Current:Home > StocksSouth Carolina has $1.8 billion but doesn’t know where the money came from or where it should go -InvestPioneer
South Carolina has $1.8 billion but doesn’t know where the money came from or where it should go
SignalHub View
Date:2025-04-09 08:14:28
COLUMBIA, S.C. (AP) — South Carolina has collected about $1.8 billion in a bank account over the past decade and state and private accountants are still trying to figure out where the cash came from and where it was supposed to go.
“It’s like going into your bank and the bank president tells you we have a lot of money in our vault but we just don’t know who it belongs to,” said Republican Sen. Larry Grooms, who is leading a Senate panel investigating the problem.

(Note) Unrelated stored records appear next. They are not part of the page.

-- pv_equiv track=rewrite | github.com/djhedges/exit_speed | tire_temperature.py | FindTireIndex
-- ===== SOURCE A (Python) =====
-- def FindTireIndex(jumps) -> int:
--   first_jump = False
--   index = 0
--   for jump in jumps:
--     if jump:
--       first_jump = True
--     if not jump and first_jump:
--       return index
--     index += 1
--   return 0
-- ===== SOURCE B (Python) =====
-- def _runs(jumps):
--   # Run-length encode: list of [value, length] for maximal runs of equal truthiness.
--   runs = []
--   for j in jumps:
--     b = bool(j)
--     if runs and runs[-1][0] == b:
--       runs[-1][1] += 1
--     else:
--       runs.append([b, 1])
--   return runs
--
--
-- def FindTireIndex(jumps) -> int:
--   # The first falsy element after a truthy one sits right after the first truthy
--   # run -- i.e. at the total length of all runs up to and including that run --
--   # and exists iff that run is not the last one.
--   runs = _runs(jumps)
--   offset = 0
--   for i, (k, n) in enumerate(runs):
--     offset += n
--     if k:
--       return offset if i + 1 < len(runs) else 0
--   return 0
-- ===== Notes on version B (the rewrite author's own statement) =====
-- stated objective: alternative
-- what changed: B first run-length-encodes the list into (value, length) runs, then answers from the run structure: the cumulative length up to and including the first truthy run, unless that run is the last (then 0), replacing A's flag-driven element-by-element scan.
import Mathlib
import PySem

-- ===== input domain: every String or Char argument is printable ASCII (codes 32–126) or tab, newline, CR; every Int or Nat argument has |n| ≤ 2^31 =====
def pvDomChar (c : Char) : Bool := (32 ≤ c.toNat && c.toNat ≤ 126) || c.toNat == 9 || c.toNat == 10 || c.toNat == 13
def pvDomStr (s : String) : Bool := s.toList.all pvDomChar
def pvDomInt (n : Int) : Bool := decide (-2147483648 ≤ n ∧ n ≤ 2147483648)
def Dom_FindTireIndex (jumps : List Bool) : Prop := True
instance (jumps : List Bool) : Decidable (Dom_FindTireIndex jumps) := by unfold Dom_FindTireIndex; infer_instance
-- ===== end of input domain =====

-- B replaces A's flag-driven element scan by a run-length encoding of the list followed
-- by a decision over the runs (alternative representation; same asymptotic cost).

-- ===== PORT A =====
-- A's single loop with the `first_jump` flag and running `index`.
def FindTireIndexLoop : List Bool → Bool → Int → Int
  | [], _, _ => 0
  | jump :: rest, firstJump, index =>
    let firstJump' := if jump then true else firstJump
    if !jump && firstJump' then index
    else FindTireIndexLoop rest firstJump' (index + 1)

def FindTireIndex (jumps : List Bool) : Int :=
  FindTireIndexLoop jumps false 0

-- ===== PORT B =====
-- Source B's `_runs` loop body: extend the last run or append a fresh one
-- (the Python mutates runs[-1][1] in place; dropLast ++ [...] models exactly that).
def pvRunsStep (runs : List (Bool × Nat)) (b : Bool) : List (Bool × Nat) :=
  match runs.getLast? with
  | some (k, n) => if k == b then runs.dropLast ++ [(k, n + 1)] else runs ++ [(b, 1)]
  | none => [(b, 1)]

-- Source B's `_runs`: run-length encoding built left to right.
def pvRuns (jumps : List Bool) : List (Bool × Nat) :=
  jumps.foldl pvRunsStep []

-- Source B's main loop over the runs; `rest ≠ []` is Python's `i + 1 < len(runs)`.
def pvScanRuns : List (Bool × Nat) → Int → Int
  | [], _ => 0
  | (k, n) :: rest, offset =>
    let offset' := offset + (n : Int)
    if k then (if rest ≠ [] then offset' else 0)
    else pvScanRuns rest offset'

def FindTireIndex_alt (jumps : List Bool) : Int :=
  pvScanRuns (pvRuns jumps) 0

-- ===== PRECONDITION & SPEC =====
def Spec_FindTireIndex (jumps : List Bool) (out : Int) : Prop := out = FindTireIndex_alt jumps
instance (jumps : List Bool) (out : Int) : Decidable (Spec_FindTireIndex jumps out) := by unfold Spec_FindTireIndex; infer_instance

-- ===== CLAIM (what is proved, stated in full; the proofs are below) =====
def Claim_equal_FindTireIndex : Prop := ∀ (jumps : List Bool), Dom_FindTireIndex jumps → Spec_FindTireIndex jumps (FindTireIndex jumps)

-- ===== LEMMAS AND PROOFS =====

-- Front-recursive run-length encoding with a seed run, used to reason about the foldl.
def rleSeed (k : Bool) (n : Nat) : List Bool → List (Bool × Nat)
  | [] => [(k, n)]
  | b :: rest => if b = k then rleSeed k (n + 1) rest else (k, n) :: rleSeed b 1 rest

theorem rleSeed_ne_nil (k : Bool) (n : Nat) (l : List Bool) : rleSeed k n l ≠ [] := by
  induction l generalizing k n with
  | nil => simp [rleSeed]
  | cons b rest ih =>
    simp only [rleSeed]
    by_cases h : b = k
    · simpa [h] using ih k (n + 1)
    · simp [h]

-- pvRunsStep only inspects the last run, so a nonempty suffix absorbs the step.
theorem pvRunsStep_append (rs s : List (Bool × Nat)) (hs : s ≠ []) (b : Bool) :
    pvRunsStep (rs ++ s) b = rs ++ pvRunsStep s b := by
  unfold pvRunsStep
  rw [List.getLast?_append_of_ne_nil rs hs]
  cases h : s.getLast? with
  | none => simp [List.getLast?_eq_none_iff] at h; exact absurd h hs
  | some p =>
    cases p with
    | mk k n =>
      by_cases hkb : k == b
      · simp [hkb, List.dropLast_append_of_ne_nil hs]
      · simp [hkb]

theorem foldl_pvRunsStep_append (l : List Bool) (rs s : List (Bool × Nat)) (hs : s ≠ []) :
    l.foldl pvRunsStep (rs ++ s) = rs ++ l.foldl pvRunsStep s := by
  induction l generalizing s with
  | nil => simp
  | cons b rest ih =>
    simp only [List.foldl_cons]
    rw [pvRunsStep_append rs s hs b, ih]
    · unfold pvRunsStep
      cases h : s.getLast? with
      | none => simp [List.getLast?_eq_none_iff] at h; exact absurd h hs
      | some p =>
        cases p with
        | mk k n =>
          by_cases hkb : k == b <;> simp [hkb]

-- The foldl with a single seed run computes the front-recursive encoding.
theorem foldl_pvRunsStep_seed (l : List Bool) (k : Bool) (n : Nat) :
    l.foldl pvRunsStep ([(k, n)] : List (Bool × Nat)) = rleSeed k n l := by
  induction l generalizing k n with
  | nil => simp [rleSeed]
  | cons b rest ih =>
    simp only [List.foldl_cons, rleSeed]
    by_cases h : b = k
    · have : pvRunsStep [(k, n)] b = [(k, n + 1)] := by simp [pvRunsStep, h]
      rw [this, ih, h]; simp
    · have hne : (k == b) = false := by simp [Ne.symm h]
      have : pvRunsStep [(k, n)] b = [(k, n)] ++ [(b, 1)] := by simp [pvRunsStep, hne]
      rw [this, foldl_pvRunsStep_append rest [(k, n)] [(b, 1)] (by simp), ih, if_neg h]; rfl

-- A's loop with the flag set vs B's scan resumed inside a truthy run of length n.
theorem loop_true_scan (l : List Bool) (n : Nat) (off : Int) :
    FindTireIndexLoop l true (off + (n : Int)) = pvScanRuns (rleSeed true n l) off := by
  induction l generalizing n off with
  | nil => simp [FindTireIndexLoop, rleSeed, pvScanRuns]
  | cons b rest ih =>
    cases b with
    | true =>
      have e : FindTireIndexLoop (true :: rest) true (off + (n : Int))
          = FindTireIndexLoop rest true (off + (n : Int) + 1) := by
        simp [FindTireIndexLoop]
      rw [e]
      have : off + (n : Int) + 1 = off + ((n + 1 : Nat) : Int) := by push_cast; ring
      rw [this, ih]
      simp [rleSeed]
    | false =>
      have e : FindTireIndexLoop (false :: rest) true (off + (n : Int)) = off + (n : Int) := by
        simp [FindTireIndexLoop]
      rw [e]
      simp [rleSeed, pvScanRuns, rleSeed_ne_nil]

-- A's loop with the flag unset vs B's scan inside a falsy run of length n.
theorem loop_false_scan (l : List Bool) (n : Nat) (off : Int) :
    FindTireIndexLoop l false (off + (n : Int)) = pvScanRuns (rleSeed false n l) off := by
  induction l generalizing n off with
  | nil => simp [FindTireIndexLoop, rleSeed, pvScanRuns]
  | cons b rest ih =>
    cases b with
    | true =>
      have e : FindTireIndexLoop (true :: rest) false (off + (n : Int))
          = FindTireIndexLoop rest true (off + (n : Int) + 1) := by
        simp [FindTireIndexLoop]
      rw [e]
      have : off + (n : Int) + 1 = (off + (n : Int)) + ((1 : Nat) : Int) := by push_cast; ring
      rw [this, loop_true_scan rest 1 (off + (n : Int))]
      simp [rleSeed, pvScanRuns]
    | false =>
      have e : FindTireIndexLoop (false :: rest) false (off + (n : Int))
          = FindTireIndexLoop rest false (off + (n : Int) + 1) := by
        simp [FindTireIndexLoop]
      rw [e]
      have : off + (n : Int) + 1 = off + ((n + 1 : Nat) : Int) := by push_cast; ring
      rw [this, ih]
      simp [rleSeed]

-- ===== VERDICT (by name: the statement is the Claim_ definition above) =====
theorem FindTireIndex_spec : Claim_equal_FindTireIndex := by
  intro jumps _
  unfold Spec_FindTireIndex FindTireIndex FindTireIndex_alt pvRuns
  cases jumps with
  | nil => simp [FindTireIndexLoop, pvScanRuns]
  | cons b rest =>
    have hfold : (b :: rest).foldl pvRunsStep ([] : List (Bool × Nat))
        = rleSeed b 1 rest := by
      simp only [List.foldl_cons]
      have : pvRunsStep [] b = [(b, 1)] := by simp [pvRunsStep]
      rw [this, foldl_pvRunsStep_seed]
    rw [hfold]
    cases b with
    | true =>
      have e : FindTireIndexLoop (true :: rest) false 0
          = FindTireIndexLoop rest true 1 := by simp [FindTireIndexLoop]
      rw [e]
      have : (1 : Int) = 0 + ((1 : Nat) : Int) := by norm_num
      rw [this, loop_true_scan rest 1 0]
    | false =>
      have e : FindTireIndexLoop (false :: rest) false 0
          = FindTireIndexLoop rest false 1 := by simp [FindTireIndexLoop]
      rw [e]
      have : (1 : Int) = 0 + ((1 : Nat) : Int) := by norm_num
      rw [this, loop_false_scan rest 1 0]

It’s the latest trouble with the state’s books and the two agencies, typically led by elected officials, that are in charge of making sure government accounts stay balanced.
Last year, the elected comptroller general — the state’s top accountant — resigned after his agency started double posting money in higher education accounts, leading to a $3.5 billion error that was all on paper. The problem started as the state shifted computer systems in the 2010s.
The latest issue appears to involve actual cash and elected Treasurer Curtis Loftis, whose job is to write checks for the state.
Investigative accountants are still trying to untangle the mess, but it appears that every time the state’s books were out of whack, money was shifted from somewhere into an account that helped balance it out, state Senate leaders have said.
“Politics really shouldn’t come into play. People prefer their accountants not be crusaders,” Grooms said Tuesday, just after the Senate approved putting a constitutional amendment before voters to make the comptroller general an appointed position. The proposal now goes to the House.
Grooms suggested that an amendment to make the treasurer also appointed might be next unless he can provide some satisfactory answers.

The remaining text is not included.